Search the data for the string "phishing" and extract every line where it appears.

→ **Collected data**
--- --- ---
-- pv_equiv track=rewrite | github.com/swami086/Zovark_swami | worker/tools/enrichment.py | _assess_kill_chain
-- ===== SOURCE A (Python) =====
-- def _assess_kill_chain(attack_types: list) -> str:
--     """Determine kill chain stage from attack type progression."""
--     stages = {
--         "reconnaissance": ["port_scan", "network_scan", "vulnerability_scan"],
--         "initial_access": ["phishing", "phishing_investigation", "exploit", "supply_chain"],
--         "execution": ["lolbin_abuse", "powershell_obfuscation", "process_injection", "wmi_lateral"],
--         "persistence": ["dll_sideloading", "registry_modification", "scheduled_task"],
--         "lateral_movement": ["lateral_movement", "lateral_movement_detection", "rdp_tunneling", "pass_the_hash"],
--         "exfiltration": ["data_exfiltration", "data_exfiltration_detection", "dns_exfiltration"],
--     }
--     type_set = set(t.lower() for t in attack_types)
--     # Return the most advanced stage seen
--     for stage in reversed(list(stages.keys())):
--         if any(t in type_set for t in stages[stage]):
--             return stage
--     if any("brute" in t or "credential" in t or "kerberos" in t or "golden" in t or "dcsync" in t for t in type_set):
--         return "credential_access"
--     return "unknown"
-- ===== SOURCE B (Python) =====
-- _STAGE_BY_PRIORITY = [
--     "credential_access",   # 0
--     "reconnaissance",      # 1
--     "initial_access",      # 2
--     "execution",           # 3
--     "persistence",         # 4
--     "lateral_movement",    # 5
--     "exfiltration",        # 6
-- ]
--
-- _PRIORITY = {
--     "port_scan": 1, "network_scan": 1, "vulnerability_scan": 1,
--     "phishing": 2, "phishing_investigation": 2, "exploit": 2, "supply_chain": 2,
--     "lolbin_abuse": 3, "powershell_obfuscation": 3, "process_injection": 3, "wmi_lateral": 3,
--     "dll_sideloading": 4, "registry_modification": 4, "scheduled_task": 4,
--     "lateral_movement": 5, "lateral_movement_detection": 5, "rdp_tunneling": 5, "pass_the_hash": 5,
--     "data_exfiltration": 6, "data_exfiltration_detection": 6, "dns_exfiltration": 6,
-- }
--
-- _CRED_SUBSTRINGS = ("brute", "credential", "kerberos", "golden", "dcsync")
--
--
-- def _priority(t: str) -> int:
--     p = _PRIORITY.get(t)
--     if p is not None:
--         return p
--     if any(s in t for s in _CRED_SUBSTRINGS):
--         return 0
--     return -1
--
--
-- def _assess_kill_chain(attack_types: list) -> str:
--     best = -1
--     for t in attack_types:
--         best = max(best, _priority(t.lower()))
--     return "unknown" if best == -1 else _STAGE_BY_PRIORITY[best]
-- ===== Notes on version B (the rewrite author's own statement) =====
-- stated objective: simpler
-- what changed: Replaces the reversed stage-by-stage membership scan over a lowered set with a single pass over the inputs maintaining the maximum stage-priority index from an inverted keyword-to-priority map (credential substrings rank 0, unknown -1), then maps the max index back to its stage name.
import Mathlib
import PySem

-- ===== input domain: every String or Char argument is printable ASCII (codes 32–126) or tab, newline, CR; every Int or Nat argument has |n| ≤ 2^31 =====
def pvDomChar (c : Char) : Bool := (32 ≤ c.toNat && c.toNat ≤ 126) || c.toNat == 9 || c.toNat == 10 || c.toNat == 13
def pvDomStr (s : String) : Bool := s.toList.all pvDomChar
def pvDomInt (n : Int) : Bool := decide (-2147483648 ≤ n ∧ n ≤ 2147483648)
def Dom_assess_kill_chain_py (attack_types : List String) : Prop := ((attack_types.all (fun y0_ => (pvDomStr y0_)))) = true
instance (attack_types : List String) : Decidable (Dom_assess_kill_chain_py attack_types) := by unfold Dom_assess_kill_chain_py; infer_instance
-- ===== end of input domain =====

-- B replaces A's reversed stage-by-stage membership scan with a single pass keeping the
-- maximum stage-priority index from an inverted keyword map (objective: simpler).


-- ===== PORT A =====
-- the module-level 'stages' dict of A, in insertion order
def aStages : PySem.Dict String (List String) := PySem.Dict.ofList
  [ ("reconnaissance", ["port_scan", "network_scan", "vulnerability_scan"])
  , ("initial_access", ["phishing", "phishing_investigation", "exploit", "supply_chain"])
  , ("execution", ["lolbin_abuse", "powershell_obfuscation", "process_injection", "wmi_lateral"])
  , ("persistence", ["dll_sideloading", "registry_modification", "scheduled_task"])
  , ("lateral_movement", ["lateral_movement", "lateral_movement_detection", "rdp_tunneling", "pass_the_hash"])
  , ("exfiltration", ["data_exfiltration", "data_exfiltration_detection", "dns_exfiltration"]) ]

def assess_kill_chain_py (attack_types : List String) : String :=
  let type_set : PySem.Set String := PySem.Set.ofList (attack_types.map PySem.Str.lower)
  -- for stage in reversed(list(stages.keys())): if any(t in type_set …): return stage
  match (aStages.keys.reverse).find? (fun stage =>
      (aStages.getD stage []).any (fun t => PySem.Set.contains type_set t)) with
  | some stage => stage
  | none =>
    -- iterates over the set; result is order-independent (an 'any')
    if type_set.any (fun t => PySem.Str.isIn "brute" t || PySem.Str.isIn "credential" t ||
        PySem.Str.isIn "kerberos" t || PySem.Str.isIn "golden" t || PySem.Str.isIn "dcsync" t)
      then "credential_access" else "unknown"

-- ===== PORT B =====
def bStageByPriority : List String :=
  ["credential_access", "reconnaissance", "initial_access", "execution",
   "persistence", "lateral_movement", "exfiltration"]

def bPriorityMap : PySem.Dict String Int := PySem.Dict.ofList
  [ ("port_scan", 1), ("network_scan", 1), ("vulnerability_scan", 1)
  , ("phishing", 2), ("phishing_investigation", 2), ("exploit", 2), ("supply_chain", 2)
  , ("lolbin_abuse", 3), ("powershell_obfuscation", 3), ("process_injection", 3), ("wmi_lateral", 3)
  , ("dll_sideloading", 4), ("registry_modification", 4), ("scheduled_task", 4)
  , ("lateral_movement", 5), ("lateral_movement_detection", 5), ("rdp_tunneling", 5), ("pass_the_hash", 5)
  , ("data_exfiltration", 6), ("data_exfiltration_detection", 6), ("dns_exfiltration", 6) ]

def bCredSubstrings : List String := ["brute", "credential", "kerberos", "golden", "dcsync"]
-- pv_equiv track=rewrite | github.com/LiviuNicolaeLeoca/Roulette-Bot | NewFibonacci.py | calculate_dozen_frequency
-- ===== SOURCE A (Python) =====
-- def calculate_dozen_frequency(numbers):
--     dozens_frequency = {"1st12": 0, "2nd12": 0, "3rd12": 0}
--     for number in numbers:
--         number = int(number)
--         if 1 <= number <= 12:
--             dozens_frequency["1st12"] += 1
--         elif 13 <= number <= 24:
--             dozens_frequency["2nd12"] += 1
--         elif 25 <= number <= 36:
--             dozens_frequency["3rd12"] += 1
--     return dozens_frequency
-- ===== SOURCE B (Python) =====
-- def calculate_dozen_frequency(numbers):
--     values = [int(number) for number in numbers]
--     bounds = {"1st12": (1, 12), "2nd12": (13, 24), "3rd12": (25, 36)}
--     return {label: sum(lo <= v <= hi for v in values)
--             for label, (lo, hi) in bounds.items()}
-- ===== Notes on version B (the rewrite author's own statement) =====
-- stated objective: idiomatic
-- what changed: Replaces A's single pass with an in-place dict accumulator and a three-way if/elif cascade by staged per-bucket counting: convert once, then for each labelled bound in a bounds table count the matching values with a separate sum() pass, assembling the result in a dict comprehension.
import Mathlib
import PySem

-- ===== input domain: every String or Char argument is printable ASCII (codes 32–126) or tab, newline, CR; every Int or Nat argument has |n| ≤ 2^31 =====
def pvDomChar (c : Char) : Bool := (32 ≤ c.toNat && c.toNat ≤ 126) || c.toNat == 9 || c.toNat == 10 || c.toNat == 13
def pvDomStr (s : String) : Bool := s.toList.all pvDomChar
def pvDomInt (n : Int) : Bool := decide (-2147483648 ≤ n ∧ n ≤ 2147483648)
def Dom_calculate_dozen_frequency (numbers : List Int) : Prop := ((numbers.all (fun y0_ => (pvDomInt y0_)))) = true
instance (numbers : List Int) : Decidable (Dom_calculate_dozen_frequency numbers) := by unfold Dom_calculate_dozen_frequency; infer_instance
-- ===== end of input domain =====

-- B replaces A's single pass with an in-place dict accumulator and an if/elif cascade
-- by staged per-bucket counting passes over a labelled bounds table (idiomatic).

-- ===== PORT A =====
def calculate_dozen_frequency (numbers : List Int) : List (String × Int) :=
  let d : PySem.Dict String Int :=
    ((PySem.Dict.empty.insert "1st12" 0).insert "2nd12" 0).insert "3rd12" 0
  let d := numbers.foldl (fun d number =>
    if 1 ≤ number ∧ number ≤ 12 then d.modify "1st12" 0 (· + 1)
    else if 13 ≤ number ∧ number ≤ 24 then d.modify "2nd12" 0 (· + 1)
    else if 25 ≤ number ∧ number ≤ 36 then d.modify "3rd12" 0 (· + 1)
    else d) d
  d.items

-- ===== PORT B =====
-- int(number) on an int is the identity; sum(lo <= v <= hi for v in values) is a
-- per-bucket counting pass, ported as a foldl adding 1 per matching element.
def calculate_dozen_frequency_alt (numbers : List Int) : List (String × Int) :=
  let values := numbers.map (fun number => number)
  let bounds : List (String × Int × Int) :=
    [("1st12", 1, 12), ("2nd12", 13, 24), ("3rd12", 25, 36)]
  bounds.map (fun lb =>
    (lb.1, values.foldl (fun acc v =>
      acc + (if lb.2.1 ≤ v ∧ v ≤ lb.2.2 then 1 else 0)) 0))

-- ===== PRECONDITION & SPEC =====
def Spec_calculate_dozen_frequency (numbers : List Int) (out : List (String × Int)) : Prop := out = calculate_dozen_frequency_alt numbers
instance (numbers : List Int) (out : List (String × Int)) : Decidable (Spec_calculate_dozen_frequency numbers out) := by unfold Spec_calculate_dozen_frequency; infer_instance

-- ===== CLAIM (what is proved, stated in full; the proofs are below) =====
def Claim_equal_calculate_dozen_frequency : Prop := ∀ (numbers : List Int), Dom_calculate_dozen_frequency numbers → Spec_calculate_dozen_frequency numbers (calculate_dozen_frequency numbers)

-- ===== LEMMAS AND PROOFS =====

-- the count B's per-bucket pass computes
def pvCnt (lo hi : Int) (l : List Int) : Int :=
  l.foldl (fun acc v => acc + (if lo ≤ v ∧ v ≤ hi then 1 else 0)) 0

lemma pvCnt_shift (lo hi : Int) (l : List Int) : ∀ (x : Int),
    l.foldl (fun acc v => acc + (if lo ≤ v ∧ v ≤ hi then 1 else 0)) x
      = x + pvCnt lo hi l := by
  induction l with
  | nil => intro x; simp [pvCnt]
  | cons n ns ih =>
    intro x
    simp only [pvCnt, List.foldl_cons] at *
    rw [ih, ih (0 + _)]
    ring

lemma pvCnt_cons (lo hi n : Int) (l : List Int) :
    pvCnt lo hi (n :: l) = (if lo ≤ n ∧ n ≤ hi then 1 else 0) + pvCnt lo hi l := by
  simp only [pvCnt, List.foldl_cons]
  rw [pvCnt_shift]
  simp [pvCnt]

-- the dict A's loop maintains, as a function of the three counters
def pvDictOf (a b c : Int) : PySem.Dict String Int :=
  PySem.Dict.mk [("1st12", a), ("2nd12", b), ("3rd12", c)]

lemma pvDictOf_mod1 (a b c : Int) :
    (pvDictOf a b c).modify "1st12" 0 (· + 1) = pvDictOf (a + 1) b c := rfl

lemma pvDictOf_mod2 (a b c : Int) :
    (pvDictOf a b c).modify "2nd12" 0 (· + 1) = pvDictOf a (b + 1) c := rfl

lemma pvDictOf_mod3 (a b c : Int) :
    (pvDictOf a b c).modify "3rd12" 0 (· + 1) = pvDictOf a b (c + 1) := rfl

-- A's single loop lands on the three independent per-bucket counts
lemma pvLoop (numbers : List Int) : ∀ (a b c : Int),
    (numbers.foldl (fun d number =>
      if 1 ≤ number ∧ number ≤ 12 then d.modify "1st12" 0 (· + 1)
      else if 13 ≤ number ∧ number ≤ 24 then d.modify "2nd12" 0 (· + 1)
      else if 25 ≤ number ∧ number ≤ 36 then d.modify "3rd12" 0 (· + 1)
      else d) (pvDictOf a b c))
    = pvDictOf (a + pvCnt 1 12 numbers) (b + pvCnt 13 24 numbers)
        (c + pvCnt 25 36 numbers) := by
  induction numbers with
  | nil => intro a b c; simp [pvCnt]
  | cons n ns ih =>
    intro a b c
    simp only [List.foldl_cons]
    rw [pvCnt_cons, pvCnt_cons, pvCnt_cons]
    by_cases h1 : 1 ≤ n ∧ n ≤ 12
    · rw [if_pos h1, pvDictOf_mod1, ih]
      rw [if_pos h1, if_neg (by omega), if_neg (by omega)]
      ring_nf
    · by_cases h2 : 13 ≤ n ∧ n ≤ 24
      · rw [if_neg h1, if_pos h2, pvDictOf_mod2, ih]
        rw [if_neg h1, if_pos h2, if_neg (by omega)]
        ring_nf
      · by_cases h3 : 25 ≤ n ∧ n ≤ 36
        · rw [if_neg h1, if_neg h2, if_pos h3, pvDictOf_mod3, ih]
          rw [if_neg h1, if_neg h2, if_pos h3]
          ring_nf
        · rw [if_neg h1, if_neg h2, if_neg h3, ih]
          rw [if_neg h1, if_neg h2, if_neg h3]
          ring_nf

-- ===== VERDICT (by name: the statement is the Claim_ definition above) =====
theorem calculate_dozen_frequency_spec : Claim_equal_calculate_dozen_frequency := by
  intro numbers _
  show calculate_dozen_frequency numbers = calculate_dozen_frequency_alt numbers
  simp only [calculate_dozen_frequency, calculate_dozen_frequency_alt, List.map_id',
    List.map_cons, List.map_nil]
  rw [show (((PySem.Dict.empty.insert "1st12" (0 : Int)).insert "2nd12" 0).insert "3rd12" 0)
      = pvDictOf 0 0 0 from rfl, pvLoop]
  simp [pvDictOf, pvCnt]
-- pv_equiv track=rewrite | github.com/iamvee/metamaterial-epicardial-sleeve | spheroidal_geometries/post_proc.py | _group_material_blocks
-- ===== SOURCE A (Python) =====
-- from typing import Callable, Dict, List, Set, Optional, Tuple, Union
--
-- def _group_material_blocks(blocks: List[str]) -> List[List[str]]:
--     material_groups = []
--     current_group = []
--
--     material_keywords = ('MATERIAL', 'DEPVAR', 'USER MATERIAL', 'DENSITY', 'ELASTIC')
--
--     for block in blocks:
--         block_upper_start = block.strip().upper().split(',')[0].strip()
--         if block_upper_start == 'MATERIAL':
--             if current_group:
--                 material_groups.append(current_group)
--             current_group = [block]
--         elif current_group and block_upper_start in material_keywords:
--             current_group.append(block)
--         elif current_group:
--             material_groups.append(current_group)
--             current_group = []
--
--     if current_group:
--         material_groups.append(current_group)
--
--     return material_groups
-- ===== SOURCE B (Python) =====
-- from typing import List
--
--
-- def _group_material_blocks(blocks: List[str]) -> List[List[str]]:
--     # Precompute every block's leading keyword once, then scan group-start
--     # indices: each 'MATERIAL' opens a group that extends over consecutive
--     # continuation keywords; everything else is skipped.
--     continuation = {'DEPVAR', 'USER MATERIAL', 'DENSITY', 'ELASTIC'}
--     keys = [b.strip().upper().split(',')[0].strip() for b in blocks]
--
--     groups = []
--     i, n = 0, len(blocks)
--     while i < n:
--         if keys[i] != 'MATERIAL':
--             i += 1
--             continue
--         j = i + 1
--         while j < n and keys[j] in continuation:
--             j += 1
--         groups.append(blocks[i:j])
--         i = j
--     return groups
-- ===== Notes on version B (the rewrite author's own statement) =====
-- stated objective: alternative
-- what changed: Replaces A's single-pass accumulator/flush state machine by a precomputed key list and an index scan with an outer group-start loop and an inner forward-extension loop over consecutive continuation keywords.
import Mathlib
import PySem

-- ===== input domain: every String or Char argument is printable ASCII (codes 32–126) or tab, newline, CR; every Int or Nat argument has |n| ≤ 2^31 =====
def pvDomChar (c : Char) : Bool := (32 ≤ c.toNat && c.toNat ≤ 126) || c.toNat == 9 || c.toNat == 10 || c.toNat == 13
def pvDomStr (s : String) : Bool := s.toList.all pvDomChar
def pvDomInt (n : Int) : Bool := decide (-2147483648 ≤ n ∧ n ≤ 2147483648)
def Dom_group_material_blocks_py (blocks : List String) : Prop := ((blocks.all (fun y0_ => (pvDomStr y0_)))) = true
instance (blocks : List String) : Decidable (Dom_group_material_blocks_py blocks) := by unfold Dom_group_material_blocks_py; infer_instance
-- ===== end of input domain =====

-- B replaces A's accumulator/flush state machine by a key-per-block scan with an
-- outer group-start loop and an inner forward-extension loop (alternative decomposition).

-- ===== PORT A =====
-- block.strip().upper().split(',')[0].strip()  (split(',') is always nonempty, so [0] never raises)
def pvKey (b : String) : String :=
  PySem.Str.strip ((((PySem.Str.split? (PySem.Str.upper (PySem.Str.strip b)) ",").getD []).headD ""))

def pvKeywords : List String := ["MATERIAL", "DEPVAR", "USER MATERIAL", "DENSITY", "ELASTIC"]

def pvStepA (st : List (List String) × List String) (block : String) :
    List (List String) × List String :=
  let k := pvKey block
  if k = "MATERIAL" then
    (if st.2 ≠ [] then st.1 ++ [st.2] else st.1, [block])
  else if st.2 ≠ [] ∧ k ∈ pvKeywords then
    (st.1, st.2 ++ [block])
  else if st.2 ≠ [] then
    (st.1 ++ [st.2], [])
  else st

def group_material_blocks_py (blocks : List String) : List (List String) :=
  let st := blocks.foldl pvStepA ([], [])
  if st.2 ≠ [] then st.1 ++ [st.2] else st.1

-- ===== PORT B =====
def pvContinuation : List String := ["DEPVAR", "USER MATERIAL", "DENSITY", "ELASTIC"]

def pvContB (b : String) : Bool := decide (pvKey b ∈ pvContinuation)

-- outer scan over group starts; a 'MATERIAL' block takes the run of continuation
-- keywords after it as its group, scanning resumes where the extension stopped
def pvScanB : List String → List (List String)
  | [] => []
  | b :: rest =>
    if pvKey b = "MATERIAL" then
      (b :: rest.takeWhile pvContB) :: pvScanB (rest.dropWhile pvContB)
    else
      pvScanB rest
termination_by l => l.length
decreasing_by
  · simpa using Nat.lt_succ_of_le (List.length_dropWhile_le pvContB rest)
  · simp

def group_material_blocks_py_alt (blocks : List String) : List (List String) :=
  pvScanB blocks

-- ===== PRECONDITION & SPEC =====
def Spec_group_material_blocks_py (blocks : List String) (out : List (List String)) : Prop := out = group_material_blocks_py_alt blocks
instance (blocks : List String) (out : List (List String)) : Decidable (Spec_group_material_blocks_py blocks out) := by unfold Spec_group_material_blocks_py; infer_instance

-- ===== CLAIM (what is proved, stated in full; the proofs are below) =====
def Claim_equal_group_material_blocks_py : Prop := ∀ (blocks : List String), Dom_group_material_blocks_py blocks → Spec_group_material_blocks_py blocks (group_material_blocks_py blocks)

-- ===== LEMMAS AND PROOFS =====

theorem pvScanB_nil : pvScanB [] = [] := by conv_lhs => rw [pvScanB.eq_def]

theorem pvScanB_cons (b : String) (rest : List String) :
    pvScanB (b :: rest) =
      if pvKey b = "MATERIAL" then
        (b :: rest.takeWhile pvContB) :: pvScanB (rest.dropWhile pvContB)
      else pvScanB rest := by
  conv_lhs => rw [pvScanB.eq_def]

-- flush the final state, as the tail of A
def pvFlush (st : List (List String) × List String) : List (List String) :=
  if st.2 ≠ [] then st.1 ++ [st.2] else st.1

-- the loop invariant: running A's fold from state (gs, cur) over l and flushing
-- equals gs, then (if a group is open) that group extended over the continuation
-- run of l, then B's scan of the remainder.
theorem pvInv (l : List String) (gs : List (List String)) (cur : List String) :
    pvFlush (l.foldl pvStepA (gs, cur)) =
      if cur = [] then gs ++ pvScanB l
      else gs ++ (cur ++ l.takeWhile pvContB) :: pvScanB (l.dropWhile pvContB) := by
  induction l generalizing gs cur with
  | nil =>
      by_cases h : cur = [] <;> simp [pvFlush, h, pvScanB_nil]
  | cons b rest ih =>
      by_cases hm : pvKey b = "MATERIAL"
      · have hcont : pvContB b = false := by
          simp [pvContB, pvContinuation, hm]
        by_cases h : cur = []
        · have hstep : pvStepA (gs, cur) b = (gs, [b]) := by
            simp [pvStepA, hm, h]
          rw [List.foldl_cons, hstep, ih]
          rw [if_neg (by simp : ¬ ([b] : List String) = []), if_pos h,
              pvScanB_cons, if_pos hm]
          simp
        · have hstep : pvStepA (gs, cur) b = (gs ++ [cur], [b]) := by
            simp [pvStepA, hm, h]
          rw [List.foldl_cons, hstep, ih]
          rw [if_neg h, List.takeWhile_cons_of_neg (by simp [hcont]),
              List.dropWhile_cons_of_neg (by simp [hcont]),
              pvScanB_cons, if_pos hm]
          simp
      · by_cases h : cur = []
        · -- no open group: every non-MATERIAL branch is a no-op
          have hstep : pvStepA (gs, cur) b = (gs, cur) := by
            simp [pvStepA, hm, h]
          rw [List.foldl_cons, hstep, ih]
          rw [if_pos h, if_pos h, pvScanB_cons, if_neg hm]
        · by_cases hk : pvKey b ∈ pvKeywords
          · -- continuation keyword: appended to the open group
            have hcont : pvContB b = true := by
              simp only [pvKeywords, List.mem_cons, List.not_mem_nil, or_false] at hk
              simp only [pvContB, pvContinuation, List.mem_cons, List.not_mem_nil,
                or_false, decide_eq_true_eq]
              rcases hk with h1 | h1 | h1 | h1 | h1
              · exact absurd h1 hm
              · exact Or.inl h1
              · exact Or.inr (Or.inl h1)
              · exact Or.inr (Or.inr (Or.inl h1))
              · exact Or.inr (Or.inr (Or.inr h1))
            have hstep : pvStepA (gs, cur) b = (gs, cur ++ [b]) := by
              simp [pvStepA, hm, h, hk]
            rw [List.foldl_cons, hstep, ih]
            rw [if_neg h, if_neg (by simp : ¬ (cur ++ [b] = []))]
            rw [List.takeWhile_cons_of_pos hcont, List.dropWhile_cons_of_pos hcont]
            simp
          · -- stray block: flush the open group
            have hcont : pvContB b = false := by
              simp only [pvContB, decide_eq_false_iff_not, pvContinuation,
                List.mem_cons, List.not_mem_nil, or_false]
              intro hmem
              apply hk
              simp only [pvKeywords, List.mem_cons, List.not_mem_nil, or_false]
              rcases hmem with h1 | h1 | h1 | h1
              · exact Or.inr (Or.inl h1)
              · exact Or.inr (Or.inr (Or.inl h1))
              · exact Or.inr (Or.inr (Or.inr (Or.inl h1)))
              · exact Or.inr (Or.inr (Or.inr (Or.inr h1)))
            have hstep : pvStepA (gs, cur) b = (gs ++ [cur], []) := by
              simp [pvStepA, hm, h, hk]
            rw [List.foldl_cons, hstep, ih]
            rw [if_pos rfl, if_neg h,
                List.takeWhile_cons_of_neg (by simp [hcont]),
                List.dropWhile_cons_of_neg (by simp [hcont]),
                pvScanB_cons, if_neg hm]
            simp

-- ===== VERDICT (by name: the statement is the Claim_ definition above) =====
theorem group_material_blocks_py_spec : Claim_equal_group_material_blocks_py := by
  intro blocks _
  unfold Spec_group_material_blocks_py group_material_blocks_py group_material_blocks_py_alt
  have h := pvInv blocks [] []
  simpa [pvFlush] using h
--- --- ---
→ **Reply to the exercise**
--         "initial_access": ["phishing", "phishing_investigation", "exploit", "supply_chain"],
--     "phishing": 2, "phishing_investigation": 2, "exploit": 2, "supply_chain": 2,
  , ("initial_access", ["phishing", "phishing_investigation", "exploit", "supply_chain"])
  , ("phishing", 2), ("phishing_investigation", 2), ("exploit", 2), ("supply_chain", 2)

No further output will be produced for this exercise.